News in English     | 22.04.2020. 10:09 |

Jewell: IMF opposes blanket moratoria on loans that apply to all borrowers

FENA Press release

SARAJEVO, April 22 (FENA) - Andrew Jewell, the International Monetary Fund (IMF) Resident Representative in Bosnia
and Herzegovina, issued a statement in Sarajevo today saying that the banking sector in BiH plays a crucial role in helping the economy, and ultimately recover from, the COVID-19 crisis.

The Banking Agency of the Federation of Bosnia and Herzegovina (FBA) and the Banking Agency of Republika Srpska (BARS) have both announced targeted loan moratoria for households and businesses that have lost their income as a result of the pandemic. The IMF strongly encourages banks to continue to participate actively in these programs, stated the IMF in BiH. 

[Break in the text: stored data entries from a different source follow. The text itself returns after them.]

-- pv_equiv track=rewrite | github.com/liuhz0926/algorithm_practicing_progress | Two_Pointers/1219/1219_高频班_0115.py | can_heat_all
-- ===== SOURCE A (Python) =====
-- def can_heat_all(houses, heaters, k):
--     for house in houses:
--         can_heat = False
--         for heater in heaters:
--             # house和heater之间小于等于k，可以加热
--             if abs(heater - house) <= k:
--                 can_heat = True
--                 break
--         # 这个house无法加热直接返回
--         if not can_heat:
--             return False
--     # 全都可以
--     return True
-- ===== SOURCE B (Python) =====
-- def can_heat_all(houses, heaters, k):
--     hs = sorted(heaters)
--     n = len(hs)
--     for x in houses:
--         lo, hi = 0, n
--         while lo < hi:
--             mid = (lo + hi) // 2
--             if hs[mid] < x:
--                 lo = mid + 1
--             else:
--                 hi = mid
--         if not ((lo < n and hs[lo] - x <= k) or (lo > 0 and x - hs[lo - 1] <= k)):
--             return False
--     return True
-- ===== Notes on version B (the rewrite author's own statement) =====
-- stated objective: faster
-- what changed: B sorts the heaters once and binary-searches each house's insertion point, checking only the two neighbouring heaters, instead of A's linear scan of all heaters per house.
import Mathlib
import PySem

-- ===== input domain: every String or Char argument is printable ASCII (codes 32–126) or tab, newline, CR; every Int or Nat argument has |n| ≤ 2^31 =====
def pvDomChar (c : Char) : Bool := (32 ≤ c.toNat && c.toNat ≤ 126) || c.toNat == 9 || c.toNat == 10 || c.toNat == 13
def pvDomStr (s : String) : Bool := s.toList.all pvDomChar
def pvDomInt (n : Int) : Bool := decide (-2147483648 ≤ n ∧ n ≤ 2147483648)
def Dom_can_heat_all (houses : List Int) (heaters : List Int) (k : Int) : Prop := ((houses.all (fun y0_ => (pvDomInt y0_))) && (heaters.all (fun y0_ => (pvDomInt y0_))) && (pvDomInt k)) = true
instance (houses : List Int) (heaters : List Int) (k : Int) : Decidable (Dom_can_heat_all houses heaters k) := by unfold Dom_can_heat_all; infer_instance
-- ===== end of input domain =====

-- B sorts the heaters once and binary-searches the nearest heater per house
-- (O((H+M) log M) instead of A's O(H·M) nested scan); return values are equal.

-- ===== PORT A =====
-- inner `for heater in heaters` loop: can_heat becomes True iff some heater is within k
def heatInner (house : Int) (k : Int) : List Int → Bool
  | [] => false
  | heater :: rest => if |heater - house| ≤ k then true else heatInner house k rest

-- outer `for house in houses` loop: returns False at the first unheatable house
def heatOuter (heaters : List Int) (k : Int) : List Int → Bool
  | [] => true
  | house :: rest => if !(heatInner house k heaters) then false else heatOuter heaters k rest

def can_heat_all (houses : List Int) (heaters : List Int) (k : Int) : Bool :=
  heatOuter heaters k houses

-- ===== PORT B =====
-- the `while lo < hi` binary-search loop of Source B (hs[mid] is always in range there;
-- getD 0 is the safe read)
-- fuel-based totalization of the while loop (hi - lo shrinks every iteration,
-- so fuel = initial hi suffices)
def blLoop (hs : List Int) (x : Int) : Nat → Nat → Nat → Nat
  | 0, lo, _ => lo
  | fuel + 1, lo, hi =>
    if lo < hi then
      let mid := (lo + hi) / 2
      if hs.getD mid 0 < x then blLoop hs x fuel (mid + 1) hi else blLoop hs x fuel lo mid
    else lo

-- the per-house body of Source B's loop: binary search, then check the two neighbours
def nearB (hs : List Int) (k : Int) (x : Int) : Bool :=
  let n := hs.length
  let lo := blLoop hs x n 0 n
  (decide (lo < n) && decide (hs.getD lo 0 - x ≤ k)) ||
  (decide (0 < lo) && decide (x - hs.getD (lo - 1) 0 ≤ k))

def can_heat_all_alt (houses : List Int) (heaters : List Int) (k : Int) : Bool :=
  let hs := PySem.List.sorted heaters (fun h => h) false
  houses.all (fun x => nearB hs k x)

-- ===== PRECONDITION & SPEC =====
def Spec_can_heat_all (houses : List Int) (heaters : List Int) (k : Int) (out : Bool) : Prop := out = can_heat_all_alt houses heaters k
instance (houses : List Int) (heaters : List Int) (k : Int) (out : Bool) : Decidable (Spec_can_heat_all houses heaters k out) := by unfold Spec_can_heat_all; infer_instance

-- ===== CLAIM (what is proved, stated in full; the proofs are below) =====
def Claim_equal_can_heat_all : Prop := ∀ (houses : List Int) (heaters : List Int) (k : Int), Dom_can_heat_all houses heaters k → Spec_can_heat_all houses heaters k (can_heat_all houses heaters k)

-- ===== LEMMAS AND PROOFS =====

-- A's inner loop is an `any`
theorem heatInner_eq_any (house k : Int) (hs : List Int) :
    heatInner house k hs = hs.any (fun h => decide (|h - house| ≤ k)) := by
  induction hs with
  | nil => rfl
  | cons a t ih => by_cases h : |a - house| ≤ k <;> simp [heatInner, h, ih]

-- A's outer loop is an `all` of the inner `any`
theorem heatOuter_eq_all (heaters : List Int) (k : Int) (houses : List Int) :
    heatOuter heaters k houses
      = houses.all (fun x => heaters.any (fun h => decide (|h - x| ≤ k))) := by
  induction houses with
  | nil => rfl
  | cons a t ih =>
    show (if !(heatInner a k heaters) then false else heatOuter heaters k t) = _
    rw [heatInner_eq_any, ih]
    cases hany : heaters.any (fun h => decide (|h - a| ≤ k)) <;> simp [hany]

-- binary-search invariant: on a sorted list blLoop returns the least index whose
-- element is ≥ x, within [lo, hi]
theorem blLoop_spec (hs : List Int) (x : Int)
    (hsort : hs.Pairwise (· ≤ ·)) :
    ∀ n lo hi, hi - lo ≤ n → hi ≤ hs.length → lo ≤ hi →
    (∀ i, i < lo → hs.getD i 0 < x) →
    (∀ i, hi ≤ i → i < hs.length → x ≤ hs.getD i 0) →
    lo ≤ blLoop hs x n lo hi ∧ blLoop hs x n lo hi ≤ hi ∧
    (∀ i, i < blLoop hs x n lo hi → hs.getD i 0 < x) ∧
    (∀ i, blLoop hs x n lo hi ≤ i → i < hs.length → x ≤ hs.getD i 0) := by
  have hmono : ∀ i j, i ≤ j → j < hs.length → hs.getD i 0 ≤ hs.getD j 0 := by
    intro i j hij hj
    rcases Nat.eq_or_lt_of_le hij with rfl | hlt
    · exact le_refl _
    · rw [List.getD_eq_getElem _ _ (lt_trans hlt hj), List.getD_eq_getElem _ _ hj]
      exact List.pairwise_iff_getElem.mp hsort i j _ _ hlt
  intro n
  induction n with
  | zero =>
    intro lo hi hfuel hhi hlohi hbelow habove
    have hhl : lo = hi := by omega
    subst hhl
    simp only [blLoop]
    exact ⟨le_refl _, hlohi, hbelow, fun i hi2 h2 => habove i (by omega) h2⟩
  | succ n ih =>
    intro lo hi hfuel hhi hlohi hbelow habove
    simp only [blLoop]
    by_cases hlt : lo < hi
    · simp only [hlt, if_pos]
      by_cases hmid : hs.getD ((lo + hi) / 2) 0 < x
      · rw [if_pos hmid]
        have := ih ((lo + hi) / 2 + 1) hi (by omega) hhi (by omega)
          (fun i hi2 => lt_of_le_of_lt (hmono i ((lo + hi) / 2) (by omega) (by omega)) hmid)
          habove
        exact ⟨by omega, this.2.1, this.2.2.1, this.2.2.2⟩
      · rw [if_neg hmid]
        have habove' : ∀ i, (lo + hi) / 2 ≤ i → i < hs.length → x ≤ hs.getD i 0 := by
          intro i hge hlen
          exact le_trans (not_lt.mp hmid) (hmono ((lo + hi) / 2) i hge hlen)
        have := ih lo ((lo + hi) / 2) (by omega) (by omega) (by omega) hbelow habove'
        exact ⟨this.1, by omega, this.2.2.1, this.2.2.2⟩
    · simp only [hlt, if_neg, not_false_iff]
      exact ⟨le_refl _, hlohi, hbelow, fun i hi2 h2 => habove i (by omega) h2⟩

-- on a sorted list, the neighbour check after the binary search decides "some element within k"
theorem nearB_eq_any (hs : List Int) (k x : Int) (hsort : hs.Pairwise (· ≤ ·)) :
    nearB hs k x = hs.any (fun h => decide (|h - x| ≤ k)) := by
  have hspec := blLoop_spec hs x hsort hs.length 0 hs.length (by omega) (le_refl _)
    (Nat.zero_le _) (fun i hi => absurd hi (Nat.not_lt_zero i))
    (fun i hge hlt => absurd hlt (by omega))
  have hmono : ∀ i j, i ≤ j → j < hs.length → hs.getD i 0 ≤ hs.getD j 0 := by
    intro i j hij hj
    rcases Nat.eq_or_lt_of_le hij with rfl | hlt
    · exact le_refl _
    · rw [List.getD_eq_getElem _ _ (lt_trans hlt hj), List.getD_eq_getElem _ _ hj]
      exact List.pairwise_iff_getElem.mp hsort i j _ _ hlt
  set lo := blLoop hs x hs.length 0 hs.length with hlo
  obtain ⟨-, hle, hbelow, habove⟩ := hspec
  apply Bool.eq_iff_iff.mpr
  simp only [nearB]
  rw [← hlo]
  simp only [List.any_eq_true, Bool.or_eq_true, Bool.and_eq_true, decide_eq_true_eq]
  constructor
  · rintro (⟨hlt, hnear⟩ | ⟨hpos, hnear⟩)
    · refine ⟨hs.getD lo 0, ?_, ?_⟩
      · rw [List.getD_eq_getElem _ _ hlt]; exact List.getElem_mem hlt
      · have := habove lo (le_refl _) hlt
        rw [abs_sub_le_iff]; constructor <;> omega
    · have hlt' : lo - 1 < hs.length := by omega
      refine ⟨hs.getD (lo - 1) 0, ?_, ?_⟩
      · rw [List.getD_eq_getElem _ _ hlt']; exact List.getElem_mem hlt'
      · have := hbelow (lo - 1) (by omega)
        rw [abs_sub_le_iff]; constructor <;> omega
  · rintro ⟨h, hmem, hnear⟩
    obtain ⟨j, hj, rfl⟩ := List.getElem_of_mem hmem
    rw [abs_sub_le_iff] at hnear
    have hgj : hs[j] = hs.getD j 0 := (List.getD_eq_getElem _ _ hj).symm
    by_cases hord : x ≤ hs[j]
    · left
      have hjlo : lo ≤ j := by
        by_contra hc
        have := hbelow j (by omega)
        omega
      have h1 : hs.getD lo 0 ≤ hs.getD j 0 := hmono lo j hjlo hj
      have h2 := habove lo (le_refl _) (by omega)
      exact ⟨by omega, by omega⟩
    · right
      have hjlo : j < lo := by
        by_contra hc
        have := habove j (by omega) hj
        omega
      have h1 : hs.getD j 0 ≤ hs.getD (lo - 1) 0 := hmono j (lo - 1) (by omega) (by omega)
      have h2 := hbelow (lo - 1) (by omega)
      exact ⟨by omega, by omega⟩

-- `any` is invariant under the sorting permutation
theorem any_sorted (heaters : List Int) (f : Int → Bool) :
    (PySem.List.sorted heaters (fun h => h) false).any f = heaters.any f := by
  apply Bool.eq_iff_iff.mpr
  simp [List.any_eq_true, PySem.List.mem_sorted]

-- ===== VERDICT (by name: the statement is the Claim_ definition above) =====
theorem can_heat_all_spec : Claim_equal_can_heat_all := by
  intro houses heaters k _
  unfold Spec_can_heat_all can_heat_all can_heat_all_alt
  rw [heatOuter_eq_all]
  congr 1
  funext x
  rw [nearB_eq_any _ _ _ (PySem.List.sorted_pairwise heaters (fun h => h)),
    any_sorted]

However, as emphasized by the IMF’s Executive Board, the Fund is opposed to blanket moratoria that apply to all borrowers, regardless of their financial situation. Businesses and households that are able to pay should continue to pay their debts. This will ensure that banks can provide new credit to the economy. In addition, to incentivize banks to lend more, the authorities are considering loan guarantee schemes, where the government assumes a substantial part of the risk of new lending. This is the right way to stimulate additional credit to the economy while preserving the functioning of the financial sector.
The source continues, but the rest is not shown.